Lean Deep into Your Work

October 1, 2018

“Do you not know that in a race all the runners run, but only one gets the prize? Run in such a way as to get the prize. Everyone who competes in the games goes into strict training. … but we do it to get a crown that will last forever. Therefore, I do not run like a man running aimlessly; I do not fight like a man beating the air.”

1 Corinthians 24-26 (NIV)

It’s football season. For some reason, nothing seems to rally a town like the success of the local high school’s football team. Soccer and Lacrosse teams vie for championship berths, cross-country runners string out through worn paths winding in and out of parks and woods like a twisting rainbow, all may grab some nice headlines. But when there’s a chill in the air, and the lights come on and the whistle blows, the crowds pack tiny stadiums across the country every Friday night or Saturday afternoon. The marching bands seem to never stop pounding their drums and the cheerleaders dance and jump in unison, in secret competition with the opposing sides’ cheer squad. In fact, even on Sundays as the bobble-headed tykes of pee-wee football hit the gridiron on the sacred ground of their future selves, the stands and sidelines are packed. Hot cocoa is dispensed like water from an oasis well in a desert. Dads all over, burst with pride and longing to be back out there just one more time. Everyone holds their breath and then cheers when the kid with special needs is handed the ball to make a run for it, or when the pig-tailed quarterback sends a Hail Mary into the end zone.

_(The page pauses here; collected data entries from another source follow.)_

-- pv_equiv track=rewrite | github.com/GroenteLepel/traveling-salesman | optimiser.py | generate_reverselist
-- ===== SOURCE A (Python) =====
-- def generate_reverselist(n_cities: int):
--     reverselist = []
--     from_city_log = []
--     for from_city in range(n_cities):
--         from_city_log.append(from_city)
--         if from_city == n_cities-1:
--             excl_city_front = 0
--         else:
--             excl_city_front = from_city + 1
--         if from_city == 0:
--             excl_city_back = n_cities-1
--         else:
--             excl_city_back = from_city - 1
--         excl_list = [from_city, excl_city_front, excl_city_back] + from_city_log
--         to_city_choices = [x for x in range(n_cities) if x not in excl_list]
--
--         for to_city in to_city_choices:
--             reverselist.append([from_city,to_city])
--
--     return reverselist
-- ===== SOURCE B (Python) =====
-- def generate_reverselist(n_cities: int):
--     reverselist = []
--     for from_city in range(n_cities):
--         hi = n_cities - 1 if from_city == 0 else n_cities
--         for to_city in range(from_city + 2, hi):
--             reverselist.append([from_city, to_city])
--     return reverselist
-- ===== Notes on version B (the rewrite author's own statement) =====
-- stated objective: simpler
-- what changed: B drops the from_city log, the exclusion list and the membership filter, and emits for each from_city the directly computed range of valid to_city values (from_city+2 .. n, with the upper bound n-1 when from_city is 0).
import Mathlib
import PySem

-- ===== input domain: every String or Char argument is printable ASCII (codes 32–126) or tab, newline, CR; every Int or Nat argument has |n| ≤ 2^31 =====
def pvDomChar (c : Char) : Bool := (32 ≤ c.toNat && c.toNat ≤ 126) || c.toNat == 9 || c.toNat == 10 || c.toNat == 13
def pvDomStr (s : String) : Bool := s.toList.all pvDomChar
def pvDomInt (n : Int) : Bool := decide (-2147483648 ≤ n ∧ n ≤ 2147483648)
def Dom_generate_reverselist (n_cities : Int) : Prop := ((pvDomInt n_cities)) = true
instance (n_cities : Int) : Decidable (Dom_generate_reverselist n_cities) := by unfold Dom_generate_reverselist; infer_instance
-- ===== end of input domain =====

-- B replaces A's exclusion-list construction and membership filter by directly computed
-- ranges of valid to_city values (objective: simpler).

-- ===== PORT A =====
-- 'x not in excl_list': Python's linear membership scan, left to right
def pvNotIn (x : Int) : List Int → Bool
  | [] => true
  | y :: ys => !(x == y) && pvNotIn x ys

-- one iteration of A's outer loop: state = (reverselist, from_city_log)
def pvAbody (n_cities : Int) (st : List (List Int) × List Int) (from_city : Int) :
    List (List Int) × List Int :=
  let from_city_log := st.2 ++ [from_city]
  let excl_city_front := if from_city = n_cities - 1 then 0 else from_city + 1
  let excl_city_back := if from_city = 0 then n_cities - 1 else from_city - 1
  let excl_list := [from_city, excl_city_front, excl_city_back] ++ from_city_log
  let to_city_choices := (PySem.List.pyRange 0 n_cities 1).filter (fun x => pvNotIn x excl_list)
  (st.1 ++ to_city_choices.map (fun to_city => [from_city, to_city]), from_city_log)

def generate_reverselist (n_cities : Int) : List (List Int) :=
  ((PySem.List.pyRange 0 n_cities 1).foldl (pvAbody n_cities) ([], [])).1

-- ===== PORT B =====
def pvBbody (n_cities : Int) (reverselist : List (List Int)) (from_city : Int) :
    List (List Int) :=
  let hi := if from_city = 0 then n_cities - 1 else n_cities
  reverselist ++ (PySem.List.pyRange (from_city + 2) hi 1).map (fun to_city => [from_city, to_city])

def generate_reverselist_alt (n_cities : Int) : List (List Int) :=
  (PySem.List.pyRange 0 n_cities 1).foldl (pvBbody n_cities) []

-- ===== PRECONDITION & SPEC =====
def Spec_generate_reverselist (n_cities : Int) (out : List (List Int)) : Prop := out = generate_reverselist_alt n_cities
instance (n_cities : Int) (out : List (List Int)) : Decidable (Spec_generate_reverselist n_cities out) := by unfold Spec_generate_reverselist; infer_instance

-- ===== CLAIM (what is proved, stated in full; the proofs are below) =====
def Claim_equal_generate_reverselist : Prop := ∀ (n_cities : Int), Dom_generate_reverselist n_cities → Spec_generate_reverselist n_cities (generate_reverselist n_cities)

-- ===== LEMMAS AND PROOFS =====

lemma pvNotIn_eq (x : Int) (l : List Int) : pvNotIn x l = !(l.contains x) := by
  induction l with
  | nil => rfl
  | cons y ys ih => by_cases h : x = y <;> simp [pvNotIn, h, ih]

-- A's filtered to_city list equals B's directly computed range
lemma pv_chunk (n f : Int) (h0 : 0 ≤ f) (_h1 : f < n) :
    (PySem.List.pyRange 0 n 1).filter
      (fun x => pvNotIn x (([f, (if f = n - 1 then 0 else f + 1), (if f = 0 then n - 1 else f - 1)] :
          List Int) ++ PySem.List.pyRange 0 (f + 1) 1))
    = PySem.List.pyRange (f + 2) (if f = 0 then n - 1 else n) 1 := by
  apply List.Perm.eq_of_pairwise (le := (· < ·))
  · intro a b _ _ hab hba
    omega
  · exact (PySem.List.pairwise_lt_pyRange_one 0 n).filter _
  · exact PySem.List.pairwise_lt_pyRange_one _ _
  · apply List.perm_of_nodup_nodup_toFinset_eq
    · exact (PySem.List.nodup_pyRange_one 0 n).filter _
    · exact PySem.List.nodup_pyRange_one _ _
    · ext x
      simp only [List.mem_toFinset, List.mem_filter, pvNotIn_eq, PySem.List.mem_pyRange_one,
        List.contains_eq_mem, List.mem_append, List.mem_cons, List.not_mem_nil,
        Bool.not_eq_true', decide_eq_false_iff_not]
      by_cases hf0 : f = 0 <;> by_cases hfn : f = n - 1 <;> simp [hf0, hfn] <;> omega

-- loop invariant: A's fold with log = range 0 a agrees with B's fold over the rest
lemma pv_loop (n : Int) : ∀ (k : Nat) (a : Int), 0 ≤ a → a + k = n →
    ∀ acc, ((PySem.List.pyRange a n 1).foldl (pvAbody n) (acc, PySem.List.pyRange 0 a 1)).1
      = (PySem.List.pyRange a n 1).foldl (pvBbody n) acc := by
  intro k
  induction k with
  | zero =>
    intro a ha hk acc
    rw [show PySem.List.pyRange a n 1 = [] from PySem.List.pyRange_one_eq_nil (by omega)]
    simp
  | succ m ih =>
    intro a ha hk acc
    rw [show PySem.List.pyRange a n 1 = a :: PySem.List.pyRange (a+1) n 1 from
      PySem.List.pyRange_one_cons (by omega)]
    simp only [List.foldl_cons]
    have hstep : pvAbody n (acc, PySem.List.pyRange 0 a 1) a
        = (pvBbody n acc a, PySem.List.pyRange 0 (a + 1) 1) := by
      simp only [pvAbody, pvBbody]
      rw [← PySem.List.pyRange_one_succ_right ha, pv_chunk n a ha (by omega)]
    rw [hstep]
    exact ih (a + 1) (by omega) (by omega) (pvBbody n acc a)

-- ===== VERDICT (by name: the statement is the Claim_ definition above) =====
theorem generate_reverselist_spec : Claim_equal_generate_reverselist := by
  intro n _
  unfold Spec_generate_reverselist generate_reverselist generate_reverselist_alt
  by_cases hn : n ≤ 0
  · rw [show PySem.List.pyRange 0 n 1 = [] from PySem.List.pyRange_one_eq_nil hn]
    rfl
  · have h0 : PySem.List.pyRange 0 (0 : Int) 1 = [] :=
      PySem.List.pyRange_one_eq_nil (by omega)
    have := pv_loop n n.toNat 0 (by omega) (by omega) []
    rw [h0] at this
    exact this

All of them, every one of them, has dedicated countless hours of practice and training before each big day of competition. Out of a desire for that elusive prize, athletes will put themselves on careful diets, log every detail of their training regimen, consult with coaches, trainers, therapists and doctors to squeeze out every bit of potential from their minds and bodies. The advanced development of certain skills will take a level of concentration that is highly respected. A shhhhhh comes over a crowd as the high jumper, already the last one standing, attempts a record height. This feat requires a laser-sharp focus to coordinate weather, body, and emotional conditions, against the fleeting split-second timing required to float their body against the wiles of gravity over a simple fiberglass bar as they have never done before. The crowd acknowledges this moment of intensity and respectfully quiets until the jumper raises her hands and begins a rhythmic clap that the crowd now echoes as if they too can help push her over the barrier.


But what of the kids who’s talents exist primarily above their shoulders? Who cheers them when they ace the math test that everyone else fails, or publishes the poem or drawing in Highlights where it will remain in solitude forever more on the coffee tables of every dentist’s office? Of course family plays a big part in that youngsters development. Parents are the ones who spot the innate possibilities demonstrated while the children are still playing with blocks or Knex or simply soaking up their surroundings and playing them back in words or drawings or maybe asking questions that do not have easy answers nor are they satisfied with them. These mini-intellectuals become driven by a curiosity that is insatiable. The roar of any crowds is muffled by their personal pleasure at having solved something challenging or created their latest masterpiece. These individuals will go on to pave their own paths, some will use machetes to carve paths never traveled before. All with a natural ability to focus intently and deeply when it is called for, then developed and nurtured even further in the halls of academia or studios in SoHo or even the historic halls of Bell Labs, Murray Hill.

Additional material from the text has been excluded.